Un métier enrichissant

Si certaines personnes ont une personnalité distincte au travail et à la maison, ce n’est pas le cas de Jennie Carignan.

«Mon rôle personnel et professionnel est intégré l’un à l’autre. J’ai énormément appris de par ma carrière et ça m’aide à être un meilleur parent et vice versa. Je ne suis pas différente au travail que je le suis à la maison, je suis la même personne constamment.»

«Graduellement dans ma carrière, j’ai eu des défis de plus en plus importants à relever, et ils sont souvent au niveau humain.»

« Comme leader, c’est facile de faire mourir les bonnes idées, quand on s’assure de ne pas écouter ce que les autres ont à dire. Mais quand on leur laisse une place pour parler, ça suscite plus de créativité et d’initiative dans l’équipe et on accepte à ce moment le risque d’erreur. »
Jennie Carignan, brigadier-général des Forces armées canadiennes

Fascinée par le dévouement humain de ses troupes, elle estime que les soldats mériteraient davantage de reconnaissance pour le travail qu’ils doivent faire «dans des situations difficiles, et où ils font preuve de beaucoup d’altruisme». 

Si l’armée lui a permis de conjuguer ses passions pour les études, elle encourage les gens à se joindre aux Forces armées, et ce peu importe leur parcours professionnel.

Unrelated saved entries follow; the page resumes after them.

-- dedup commutes with a value-filter
theorem pvD_filter (p : String → Bool) (l : List String) :
    pvD (l.filter p) = (pvD l).filter p := by
  match l with
  | [] => simp [pvD]
  | x :: rest =>
    rw [List.filter_cons]
    by_cases hx : p x = true
    · rw [if_pos hx]
      simp only [pvD]
      rw [List.filter_cons, if_pos hx]
      congr 1
      rw [List.filter_comm, pvD_filter p (rest.filter (fun y => !(y == x)))]
    · rw [if_neg (by simpa using hx)]
      simp only [pvD]
      rw [List.filter_cons, if_neg (by simpa using hx)]
      rw [← pvD_filter p (rest.filter (fun y => !(y == x))), List.filter_comm]
      congr 1
      apply (List.filter_eq_self.mpr _).symm
      intro a ha
      have hax : a ≠ x := by
        intro hax
        exact hx (hax ▸ (List.mem_filter.mp ha).2)
      simp [hax]
termination_by l.length
decreasing_by all_goals simpa using Nat.lt_succ_of_le (List.length_filter_le _ _)

-- the stable descending sort commutes with a value-filter
theorem sorted_filter (p : String → Bool) (l : List String) :
    PySem.List.sorted (l.filter p) PySem.Str.len true
      = (PySem.List.sorted l PySem.Str.len true).filter p := by
  induction l using List.reverseRecOn with
  | nil => simp [PySem.List.sorted]
  | append_singleton l x ih =>
    rw [PySem.List.sorted_rev_eq_foldl_insertBy (l ++ [x]) PySem.Str.len, List.foldl_append,
      List.foldl_cons, List.foldl_nil, ← PySem.List.sorted_rev_eq_foldl_insertBy l PySem.Str.len,
      List.filter_append]
    by_cases hx : p x = true
    · rw [show List.filter p [x] = [x] from by simp [hx]]
      rw [PySem.List.sorted_rev_eq_foldl_insertBy (l.filter p ++ [x]) PySem.Str.len,
        List.foldl_append, List.foldl_cons, List.foldl_nil,
        ← PySem.List.sorted_rev_eq_foldl_insertBy (l.filter p) PySem.Str.len]
      rw [ih, ← filter_insertBy p x hx _ (PySem.List.sorted_pairwise_rev l PySem.Str.len)]
    · have hfx : List.filter p [x] = [] := by simp [hx]
      rw [hfx, List.append_nil, ih, filter_insertBy_of_false _ p x (by simpa using hx)]

-- max? over an extra final element
theorem max?_append_some (l : List String) (x m : String)
    (h : PySem.List.max? l PySem.Str.len = some m) :
    PySem.List.max? (l ++ [x]) PySem.Str.len
      = if PySem.Str.len m < PySem.Str.len x then some x else some m := by
  simp only [PySem.List.max?] at h ⊢
  rw [List.foldl_append, h, List.foldl_cons, List.foldl_nil]

-- STABILITY: the head of the stable descending sort is Python's max(pool, key=len) (first maximal)
theorem max?_eq_head_sorted (l : List String) (m : String) (t : List String)
    (h : PySem.List.sorted l PySem.Str.len true = m :: t) :
    PySem.List.max? l PySem.Str.len = some m := by
  induction l using List.reverseRecOn generalizing m t with
  | nil =>
    rw [show PySem.List.sorted ([] : List String) PySem.Str.len true = [] from
      (PySem.List.sorted_eq_nil_iff _ _ _).mpr rfl] at h
    exact absurd h (by simp)
  | append_singleton l x ih =>
    rw [PySem.List.sorted_rev_eq_foldl_insertBy (l ++ [x]) PySem.Str.len, List.foldl_append,
      List.foldl_cons, List.foldl_nil, ← PySem.List.sorted_rev_eq_foldl_insertBy l PySem.Str.len] at h
    cases hs : PySem.List.sorted l PySem.Str.len true with
    | nil =>
      have hl : l = [] := (PySem.List.sorted_eq_nil_iff _ _ _).mp hs
      subst hl
      rw [hs, insertBy_nil] at h
      injection h with h1 _
      subst h1
      rfl
    | cons m' t' =>
      rw [hs] at h
      rw [max?_append_some l x m' (ih m' t' hs)]
      by_cases hbf : PySem.Str.len m' < PySem.Str.len x
      · rw [insertBy_pos _ _ _ _ (decide_eq_true hbf)] at h
        injection h with h1 _
        subst h1
        rw [if_pos hbf]
      · rw [insertBy_neg _ _ _ _ (decide_eq_false hbf)] at h
        injection h with h1 _
        subst h1
        rw [if_neg hbf]

-- the key step: selecting the first maximum and dropping its copies peels one element
-- off the sorted deduplicated list
theorem select_step (pool : List String) (best : String)
    (hm : PySem.List.max? pool PySem.Str.len = some best) :
    PySem.List.sorted (pvD pool) PySem.Str.len true
      = best :: PySem.List.sorted (pvD (pool.filter (fun x => !(x == best)))) PySem.Str.len true := by
  have hnil : pool ≠ [] := by
    intro h
    rw [h] at hm
    exact absurd hm (by simp [PySem.List.max?])
  cases hs : PySem.List.sorted pool PySem.Str.len true with
  | nil => exact absurd ((PySem.List.sorted_eq_nil_iff _ _ _).mp hs) hnil
  | cons m t =>
    have hbm : best = m := by
      have := max?_eq_head_sorted pool m t hs
      rw [hm] at this
      injection this
    subst hbm
    have hS : PySem.List.sorted (pvD pool) PySem.Str.len true
        = best :: pvD (t.filter (fun y => !(y == best))) := by
      rw [← pvD_sorted_comm, hs]
      simp only [pvD]
    rw [hS]
    congr 1
    rw [pvD_filter (fun x => !(x == best)) pool,
      sorted_filter (fun x => !(x == best)) (pvD pool), hS, List.filter_cons,
      if_neg (by simp)]
    symm
    apply List.filter_eq_self.mpr
    intro a ha
    exact (List.mem_filter.mp (mem_pvD ha)).2

-- unfolding equations of pvSelect, one per branch of its match
theorem pvSelect_none (limit : Int) (pool result : List String)
    (h : PySem.List.max? pool PySem.Str.len = none) : pvSelect limit pool result = result := by
  unfold pvSelect
  rw [h]

theorem pvSelect_some (limit : Int) (pool result : List String) (best : String)
    (h : PySem.List.max? pool PySem.Str.len = some best) :
    pvSelect limit pool result =
      (if limit ≤ ((result ++ [best]).length : Int) then result ++ [best]
       else pvSelect limit (pool.filter (fun x => !(x == best))) (result ++ [best])) := by
  conv_lhs => unfold pvSelect
  rw [h]

-- B's selection loop computes A's take-loop over the sorted deduplicated pool
theorem pvSelect_eq (limit : Int) (pool result : List String) :
    pvSelect limit pool result
      = pvLoopB limit (PySem.List.sorted (pvD pool) PySem.Str.len true) result := by
  cases hm : PySem.List.max? pool PySem.Str.len with
  | none =>
    have hp : pool = [] := (PySem.List.max?_eq_none_iff _ _).mp hm
    subst hp
    rw [pvSelect_none limit [] result hm]
    rw [show PySem.List.sorted (pvD ([] : List String)) PySem.Str.len true = [] from
      (PySem.List.sorted_eq_nil_iff _ _ _).mpr (by simp [pvD])]
    rfl
  | some best =>
    rw [select_step pool best hm, pvSelect_some limit pool result best hm]
    simp only [pvLoopB]
    split_ifs with hlim
    · rfl
    · exact pvSelect_eq limit (pool.filter (fun x => !(x == best))) (result ++ [best])
termination_by pool.length
decreasing_by
  exact List.length_filter_lt_length_iff_exists.mpr ⟨best, PySem.List.max?_mem hm, by simp⟩

-- ===== VERDICT (by name: the statement is the Claim_ definition above) =====
theorem extract_significant_tokens_spec : Claim_equal_extract_significant_tokens := by
  intro pattern limit _
  show extract_significant_tokens pattern limit = extract_significant_tokens_alt pattern limit
  unfold extract_significant_tokens extract_significant_tokens_alt
  dsimp only
  rw [pvRawA_eq, List.nil_append, loopA_eq, pvSelect_eq]
  have hfe : ∀ (l : List String), l.filter (fun y => !((PySem.Set.empty : PySem.Set String).contains y)) = l := by
    intro l; apply List.filter_eq_self.mpr; intro a _; rfl
  rw [hfe, pvD_sorted_comm]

Elle estime qu’il y a une grande pluralité de gens au sein de la réserve militaire, et que ces expériences variées sont bénéfiques pour l’évolution de l’armée.

«Mon rôle personnel et professionnel est intégré l’un à l’autre. J’ai énormément appris de par ma carrière et ça m’aide à être un meilleur parent et vice versa», estime Jennie Carignan.

+

DANS LA TÊTE DE JENNIE CARIGNAN

Une entreprise...

J’aurais fondé une entreprise dont le but aurait été d’aider et appuyer les gens, car j’ai un grand intérêt envers eux. Chaque personne a un potentiel énorme à développer, quand on prend le temps de le voir. Je serais allée vers une entreprise de coaching et d’accompagnement, car parfois on peut se sentir seul en ayant beaucoup de responsabilités. 

Un livre...

Un des livres dernièrement qui m’a beaucoup inspirée m’a été recommandé par un ancien mentor, le lieutenant Maisonneuve, maintenant retraité. Il a eu un gros impact sur ma carrière et le livre qu’il m’a donné en cadeau s’appelle The Generals. L’étape de devenir général est un énorme changement, et je ne m’y attendais pas à ce point. Il m’a donné ce livre avant que je sois promue en me disant que je le trouverais intéressant. Je crois qu’il savait ce qui m’attendait. 

Une personne inspirante...

Angela Merkel, la chancelière allemande. Il y a plusieurs choses qui vont constamment mal en politique et ça demande une force mentale et physique énorme pour soutenir ce rythme pendant aussi longtemps. J’ai énormément de respect pour ce qu’elle fait.

Une rêve...

Je souhaitais devenir ballerine, mais je dois nuancer sur les rêves. Je pense ce qui est important, c’est de développer des passions, même si notre passion n’est pas forcément la même que notre emploi. Donc je suis aux antipodes avec l’expression «allez-y, suivez vos rêves»! Un moment donné, on doit se buter à la dure réalité. Il faut se trouver des activités où nous sommes compétents, mais aussi qui nous épanouissent au quotidien. 

Un souvenir de carrière...

Je me préparais à être déployée en Bosnie en 2002. Je déjeunais avec mes enfants, et mon fils de six ans me demande si j’allais mourir. On n’est pas prêt à répondre à ça à 6h du matin. J’ai dû patiner fort à ce moment-là! C’est le genre de question où tu ne peux pas répondre oui, ou peut-être, ou non. Tu ne peux pas faire de fausses promesses. Alors je lui ai demandé si c’était dangereux pour lui de se rendre à l’école le matin, de traverser la rue? Il m’a dit oui, mais vous m’avez appris à bien regarder avant de traverser. J’ai répondu que c’était la même chose avec mon travail. Je suis bien préparée, je dois faire ce que j’ai à faire et ça va bien aller. Dans notre travail de militaire, on doit préparer nos familles à ce qui peut arriver.